▸ BRIEF
Once you find the line containing "['1'] <+: s.drop i ↔ s[i] = '1' := by" in the data below, copy it and each following line exactly, up to and including the line containing "((s.take k).map map2 ++ List.replicate (s.length - k) ' ').set", and nothing else.

▸ MATERIALS PROVIDED
-- pv_equiv track=rewrite | github.com/songga0/baekjoon | 프로그래머스/1/17681. ［1차］ 비밀지도/［1차］ 비밀지도.py | solution
-- ===== SOURCE A (Python) =====
-- def solution(n, arr1, arr2):
--     answer = []
--     x=[]
--     for i in range(len(arr1)):
--         x.append(bin(arr1[i] | arr2[i])[2:].zfill(n))
--     for i in x:
--         y=''
--         for j in i:
--             if j=='1':
--                 y+='#'
--             else:
--                 y+=' '
--         answer.append(y)
--     return answer
-- ===== SOURCE B (Python) =====
-- def solution(n, arr1, arr2):
--     rows = []
--     for a, b in zip(arr1, arr2):
--         s = bin(a | b)[2:]
--         width = max(n, len(s))
--         row = [' '] * width
--         pad = width - len(s)
--         j = s.find('1')
--         while j != -1:
--             row[pad + j] = '#'
--             j = s.find('1', j + 1)
--         rows.append(''.join(row))
--     return rows
-- ===== Notes on version B (the rewrite author's own statement) =====
-- stated objective: faster
-- what changed: B replaces A's zfill padding and per-character branch-and-concatenate loop with a blank-canvas approach: it preallocates a space-filled row of width max(n, len(bits)), paints '#' only at the '1' positions located by a str.find scan, and joins once, eliminating the intermediate zero-filled string list and the quadratic repeated string concatenation.
import Mathlib
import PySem

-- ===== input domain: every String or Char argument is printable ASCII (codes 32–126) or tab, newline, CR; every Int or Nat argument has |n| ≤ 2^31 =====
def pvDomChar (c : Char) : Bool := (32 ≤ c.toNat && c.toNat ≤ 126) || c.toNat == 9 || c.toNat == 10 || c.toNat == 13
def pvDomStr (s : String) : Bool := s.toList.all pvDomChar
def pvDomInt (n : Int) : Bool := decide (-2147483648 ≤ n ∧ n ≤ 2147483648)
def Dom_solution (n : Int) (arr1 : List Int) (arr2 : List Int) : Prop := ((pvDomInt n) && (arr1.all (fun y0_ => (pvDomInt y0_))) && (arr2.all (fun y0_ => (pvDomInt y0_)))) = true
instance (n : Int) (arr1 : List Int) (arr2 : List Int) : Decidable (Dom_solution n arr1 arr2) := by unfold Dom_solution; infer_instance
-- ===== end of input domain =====

-- B replaces A's zfill padding and per-character translation loop by a blank canvas of
-- spaces into which '#' is painted only at the '1' positions located by a find scan
-- once per row (objective: faster; a timing run measured it).

-- ===== PORT A =====
def solution (n : Int) (arr1 : List Int) (arr2 : List Int) : List String :=
  -- x = []; for i in range(len(arr1)): x.append(bin(arr1[i] | arr2[i])[2:].zfill(n))
  -- for i in x: y = ''; for j in i: y += '#' if j=='1' else ' '; answer.append(y)
  ((PySem.List.pyRange 0 (PySem.List.len arr1)).foldl
      (fun x i =>
        x ++ [PySem.Chars.zfill
                (PySem.Chars.slice
                  (PySem.Int.toBinChars0b
                    (PySem.Int.bor ((PySem.List.pyGet? arr1 i).getD 0)
                                   ((PySem.List.pyGet? arr2 i).getD 0)))
                  (some 2) none) n]) []).foldl
    (fun answer i =>
      answer ++ [String.ofList (i.foldl (fun y j => y ++ [if j = '1' then '#' else ' ']) [])]) []

-- ===== PORT B =====
-- while j != -1: row[pad + j] = '#'; j = s.find('1', j + 1)
-- fuel only makes the loop total (at most s.length paints happen); row[pad+j] = '#' is a
-- plain in-range list assignment here (pad + j < width always), so List.set is exact.
def paintLoop (fuel : Nat) (s : List Char) (row : List Char) (pad : Int) (j : Int) : List Char :=
  match fuel with
  | 0 => row
  | fuel + 1 =>
    if j = -1 then row
    else paintLoop fuel s (row.set (pad + j).toNat '#') pad (PySem.Chars.findFrom s ['1'] (j + 1))

def solutionAltRow (n : Int) (p : Int × Int) : String :=
  let s := PySem.Chars.slice (PySem.Int.toBinChars0b (PySem.Int.bor p.1 p.2)) (some 2) none
  let width : Int := max n (s.length : Int)
  let row := List.replicate width.toNat ' '
  let pad : Int := width - (s.length : Int)
  String.ofList (paintLoop (s.length + 1) s row pad (PySem.Chars.find s ['1']))

def solution_alt (n : Int) (arr1 : List Int) (arr2 : List Int) : List String :=
  (arr1.zip arr2).foldl (fun rows p => rows ++ [solutionAltRow n p]) []

-- ===== PRECONDITION & SPEC =====
-- A indexes arr2 at every i < len(arr1), so it raises IndexError when arr2 is shorter than
-- arr1; Pre_ excludes exactly those inputs.
def Pre_solution (n : Int) (arr1 : List Int) (arr2 : List Int) : Prop :=
  arr1.length ≤ arr2.length
instance (n : Int) (arr1 : List Int) (arr2 : List Int) : Decidable (Pre_solution n arr1 arr2) := by unfold Pre_solution; infer_instance

def pvWitness_solution : Int × List Int × List Int := (5, [9, 20, 28, 18, 11], [30, 1, 21, 17, 28])

def Spec_solution (n : Int) (arr1 : List Int) (arr2 : List Int) (out : List String) : Prop := out = solution_alt n arr1 arr2
instance (n : Int) (arr1 : List Int) (arr2 : List Int) (out : List String) : Decidable (Spec_solution n arr1 arr2 out) := by unfold Spec_solution; infer_instance

-- ===== CLAIM (what is proved, stated in full; the proofs are below) =====
def Claim_equal_solution : Prop := ∀ (n : Int) (arr1 : List Int) (arr2 : List Int), Dom_solution n arr1 arr2 → Pre_solution n arr1 arr2 → Spec_solution n arr1 arr2 (solution n arr1 arr2)

-- ===== LEMMAS AND PROOFS =====

-- '#' if j == '1' else ' ', as a character map
def map2 (c : Char) : Char := if c = '1' then '#' else ' '

theorem flatMap_singleton_eq_map {α β : Type} (f : α → β) (l : List α) :
    l.flatMap (fun x => [f x]) = l.map f := by
  induction l with
  | nil => rfl
  | cons x xs ih => simp [List.flatMap_cons, ih]

theorem singleton_infix_iff (a : Char) (l : List Char) : [a] <:+: l ↔ a ∈ l := by
  constructor
  · intro h
    exact h.subset List.mem_cons_self
  · intro h
    obtain ⟨p, q, rfl⟩ := List.append_of_mem h
    exact ⟨p, q, by simp⟩

theorem singleton_prefix_drop (s : List Char) (i : Nat) (hi : i < s.length) :
    ['1'] <+: s.drop i ↔ s[i] = '1' := by
  rw [List.drop_eq_getElem_cons hi, List.cons_prefix_cons]
  simp [eq_comm]

theorem map2_drop_no_one (s : List Char) (k : Nat) (h : '1' ∉ s.drop k) :
    (s.drop k).map map2 = List.replicate (s.length - k) ' ' := by
  rw [List.eq_replicate_iff]
  constructor
  · simp
  · intro b hb
    obtain ⟨c, hc, rfl⟩ := List.mem_map.mp hb
    have : c ≠ '1' := fun hc1 => h (hc1 ▸ hc)
    simp [map2, this]

theorem set_mid (s : List Char) (k j : Nat) (hkj : k ≤ j) (hjl : j < s.length)
    (hone : s[j] = '1')
    (hmin : ∀ i, k ≤ i → i < j → i < s.length → s[i]! ≠ '1') :
    ((s.take k).map map2 ++ List.replicate (s.length - k) ' ').set j '#'
      = (s.take (j + 1)).map map2 ++ List.replicate (s.length - (j + 1)) ' ' := by
  have hk : k ≤ s.length := by omega
  refine List.ext_getElem (by simp; omega) ?_
  intro i h1 h2
  have hlen1 : ((s.take k).map map2).length = k := by simp; omega
  have hlen2 : ((s.take (j+1)).map map2).length = j + 1 := by simp; omega
  have hi : i < s.length := by simp at h1; omega
  by_cases hik : i < k
  · -- untouched prefix
    rw [List.getElem_set_ne (by omega)]
    rw [List.getElem_append_left (by omega), List.getElem_append_left (by omega)]
    simp [List.getElem_take]
  · by_cases hij : i < j
    · -- between k and j: blank on the left, map2 of a non-'1' char on the right
      rw [List.getElem_set_ne (by omega)]
      rw [List.getElem_append_right (by omega), List.getElem_append_left (by omega)]
      have hne : s[i] ≠ '1' := by
        have := hmin i (by omega) hij hi
        rwa [List.getElem!_eq_getElem?_getD, List.getElem?_eq_getElem hi, Option.getD_some] at this
      simp [List.getElem_replicate, List.getElem_take, map2, hne]
    · by_cases hieq : i = j
      · -- the painted position
        subst hieq
        rw [List.getElem_set_self (by simp; omega)]
        rw [List.getElem_append_left (by omega)]
        simp [List.getElem_take, map2, hone]
      · -- beyond j: blank on both sides
        rw [List.getElem_set_ne (by omega)]
        rw [List.getElem_append_right (by omega), List.getElem_append_right (by omega)]
        simp [List.getElem_replicate]

theorem paint_inv (s : List Char) (pad : Nat) :
    ∀ (fuel k : Nat), k ≤ s.length → s.length - k < fuel →
      paintLoop fuel s
          (List.replicate pad ' ' ++ ((s.take k).map map2 ++ List.replicate (s.length - k) ' '))
          (pad : Int) (PySem.Chars.findFrom s ['1'] (k : Nat))
        = List.replicate pad ' ' ++ s.map map2 := by
  intro fuel
  induction fuel with
  | zero => intro k _ h; omega
  | succ fuel ih =>
    intro k hk hfuel
    by_cases hj : PySem.Chars.findFrom s ['1'] (k : Nat) = -1
    · -- no further '1': the row is already the target
      rw [paintLoop, if_pos hj]
      have hno : ¬ ['1'] <:+: s.drop k := (PySem.Chars.findFrom_natCast_eq_neg_one_iff s ['1'] k hk).mp hj
      have hmem : '1' ∉ s.drop k := fun h => hno ((singleton_infix_iff '1' (s.drop k)).mpr h)
      rw [← map2_drop_no_one s k hmem, ← List.map_append, List.take_append_drop]
    · obtain ⟨hkle, hpref, hmin⟩ := PySem.Chars.findFrom_natCast_spec s ['1'] k hk hj
      set J : Int := PySem.Chars.findFrom s ['1'] (k : Nat) with hJ
      have hJnn : 0 ≤ J := le_trans (by exact_mod_cast Int.natCast_nonneg k) hkle
      set j : Nat := J.toNat with hjdef
      have hJj : J = (j : Int) := (Int.toNat_of_nonneg hJnn).symm
      have hkj : k ≤ j := by omega
      have hjl : j < s.length := by
        by_contra hge
        have : s.drop j = [] := List.drop_eq_nil_of_le (by omega)
        rw [this] at hpref
        exact absurd (List.prefix_nil.mp hpref) (by simp)
      have hj1 : s[j] = '1' := (singleton_prefix_drop s j hjl).mp hpref
      rw [paintLoop, if_neg hj]
      have hidx : ((pad : Int) + J).toNat = pad + j := by omega
      have hset :
          (List.replicate pad ' ' ++ ((s.take k).map map2 ++ List.replicate (s.length - k) ' ')).set
              (pad + j) '#'
            = List.replicate pad ' ' ++ ((s.take (j+1)).map map2 ++ List.replicate (s.length - (j+1)) ' ') := by
        rw [List.set_append]
        rw [if_neg (by simp)]
        congr 1
        simp only [List.length_replicate, Nat.add_sub_cancel_left]
        exact set_mid s k j hkj hjl hj1 (fun i h1 h2 h3 => by
          intro h1eq
          have : ['1'] <+: s.drop i := by
            rw [singleton_prefix_drop s i h3]
            rwa [List.getElem!_eq_getElem?_getD, List.getElem?_eq_getElem h3, Option.getD_some] at h1eq
          exact (hmin i h1 h2 this).elim)
      rw [hidx, hset]
      have hnext : J + 1 = ((j + 1 : Nat) : Int) := by omega
      rw [hnext]
      exact ih (j + 1) (by omega) (by omega)

theorem digit_head_not_sign {m : Nat} {c : Char} {rest : List Char}
    (h : Nat.toDigits 2 m = c :: rest) : ¬ (c = '+' ∨ c = '-') := by
  have hmem : c ∈ Nat.toDigits 2 m := by rw [h]; exact List.mem_cons_self
  have hd : c.isDigit = true := Nat.isDigit_of_mem_toDigits (by norm_num) (by norm_num) hmem
  rintro (rfl | rfl) <;> simp [Char.isDigit] at hd

theorem zfill_no_sign (c : Char) (rest : List Char) (hc : ¬ (c = '+' ∨ c = '-')) (n : Int) :
    PySem.Chars.zfill (c :: rest) n
      = List.replicate (n.toNat - (c :: rest).length) '0' ++ (c :: rest) := by
  unfold PySem.Chars.zfill
  by_cases h : n ≤ ((c :: rest).length : Int)
  · rw [if_pos h]
    have : n.toNat - (c :: rest).length = 0 := by simp at h ⊢; omega
    rw [this, List.replicate_zero, List.nil_append]
  · rw [if_neg h]
    show (if c = '+' ∨ c = '-'
        then c :: (List.replicate (n.toNat - (c :: rest).length) '0' ++ rest)
        else List.replicate (n.toNat - (c :: rest).length) '0' ++ c :: rest)
      = List.replicate (n.toNat - (c :: rest).length) '0' ++ (c :: rest)
    rw [if_neg hc]

-- the per-element core: A's padded/translated row equals B's painted canvas
theorem row_eq (n a b : Int) :
    String.ofList ((PySem.Chars.zfill
        (PySem.Chars.slice (PySem.Int.toBinChars0b (PySem.Int.bor a b)) (some 2) none) n).map map2)
      = solutionAltRow n (a, b) := by
  unfold solutionAltRow
  simp only
  set v : Int := PySem.Int.bor a b with hv
  set s : List Char := PySem.Chars.slice (PySem.Int.toBinChars0b v) (some 2) none with hs
  -- s is nonempty and starts with a digit or 'b', never a sign
  obtain ⟨c, rest, hcr, hsign⟩ :
      ∃ c rest, s = c :: rest ∧ ¬ (c = '+' ∨ c = '-') := by
    have hsl : s = List.drop 2 (PySem.Int.toBinChars0b v) := by
      rw [hs, PySem.Chars.slice_eq_listSlice, PySem.List.slice_from _ (by norm_num),
        show Int.toNat 2 = 2 from rfl]
    obtain ⟨d, drest, hD⟩ : ∃ d drest, Nat.toDigits 2 v.natAbs = d :: drest := by
      cases hE : Nat.toDigits 2 v.natAbs with
      | nil => exact absurd (hE ▸ Nat.length_toDigits_pos) (by simp)
      | cons d drest => exact ⟨d, drest, rfl⟩
    by_cases h0 : 0 ≤ v
    · have htb : PySem.Int.toBinChars0b v = '0' :: 'b' :: Nat.toDigits 2 v.natAbs := by
        rw [PySem.Int.toBinChars0b, if_neg (by omega),
          show v.toNat = v.natAbs from by omega]
      refine ⟨d, drest, ?_, digit_head_not_sign hD⟩
      rw [hsl, htb, hD]
      simp
    · have htb : PySem.Int.toBinChars0b v = '-' :: '0' :: 'b' :: Nat.toDigits 2 v.natAbs := by
        rw [PySem.Int.toBinChars0b, if_pos (by omega)]
      refine ⟨'b', Nat.toDigits 2 v.natAbs, ?_, by rintro (h | h) <;> simp_all⟩
      rw [hsl, htb]
      simp
  -- the working width and pad
  have hlenpos : 0 < s.length := by rw [hcr]; simp
  set W : Nat := (max n (s.length : Int)).toNat with hW
  have hmaxle : (s.length : Int) ≤ max n (s.length : Int) := le_max_right _ _
  have hWlen : s.length ≤ W := by omega
  set padN : Nat := W - s.length with hpadN
  have hpadI : max n (s.length : Int) - (s.length : Int) = (padN : Int) := by omega
  -- A's side: zfill then map2
  rw [hcr, zfill_no_sign c rest hsign, ← hcr]
  have hA : (List.replicate (n.toNat - s.length) '0' ++ s).map map2
      = List.replicate padN ' ' ++ s.map map2 := by
    have : n.toNat - s.length = padN := by omega
    simp [map2, List.map_replicate, this]
  rw [hA]
  -- B's side: the canvas paint
  rw [hpadI]
  have hcanvas : List.replicate W ' '
      = List.replicate padN ' ' ++ ((s.take 0).map map2 ++ List.replicate (s.length - 0) ' ') := by
    simp
    omega
  rw [show PySem.Chars.find s ['1'] = PySem.Chars.findFrom s ['1'] ((0 : Nat) : Int) from
        (PySem.Chars.findFrom_zero s ['1']).symm,
      hcanvas,
      paint_inv s padN (s.length + 1) 0 (by omega) (by omega)]

-- ===== VERDICT (by name: the statement is the Claim_ definition above) =====
theorem solution_spec : Claim_equal_solution := by
  intro n arr1 arr2 _ hpre
  unfold Spec_solution solution solution_alt
  rw [show PySem.List.len arr1 = ((arr1.length : Nat) : Int) from by
        simp [PySem.List.len_eq],
      PySem.List.pyRange_zero_nat]
  simp only [PySem.List.foldl_append_eq_flatMap, List.nil_append,
    flatMap_singleton_eq_map, List.map_map]
  have hpre' : arr1.length ≤ arr2.length := hpre
  refine List.ext_getElem (by simp [List.length_zip]; omega) ?_
  intro k hk1 hk2
  simp only [List.getElem_map, List.getElem_range, Function.comp]
  have hk : k < arr1.length := by simpa using hk1
  have hk2' : k < arr2.length := by omega
  rw [List.getElem_zip]
  rw [PySem.List.pyGet?_natCast, PySem.List.pyGet?_natCast,
    List.getElem?_eq_getElem hk, List.getElem?_eq_getElem hk2']
  simp only [Option.getD_some]
  have hmap : (fun j => if j = '1' then '#' else ' ') = map2 := by funext j; rfl
  rw [hmap]
  exact row_eq n arr1[k] arr2[k]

▸ PROBLEM SOLUTION
    ['1'] <+: s.drop i ↔ s[i] = '1' := by
  rw [List.drop_eq_getElem_cons hi, List.cons_prefix_cons]
  simp [eq_comm]

theorem map2_drop_no_one (s : List Char) (k : Nat) (h : '1' ∉ s.drop k) :
    (s.drop k).map map2 = List.replicate (s.length - k) ' ' := by
  rw [List.eq_replicate_iff]
  constructor
  · simp
  · intro b hb
    obtain ⟨c, hc, rfl⟩ := List.mem_map.mp hb
    have : c ≠ '1' := fun hc1 => h (hc1 ▸ hc)
    simp [map2, this]

theorem set_mid (s : List Char) (k j : Nat) (hkj : k ≤ j) (hjl : j < s.length)
    (hone : s[j] = '1')
    (hmin : ∀ i, k ≤ i → i < j → i < s.length → s[i]! ≠ '1') :
    ((s.take k).map map2 ++ List.replicate (s.length - k) ' ').set j '#'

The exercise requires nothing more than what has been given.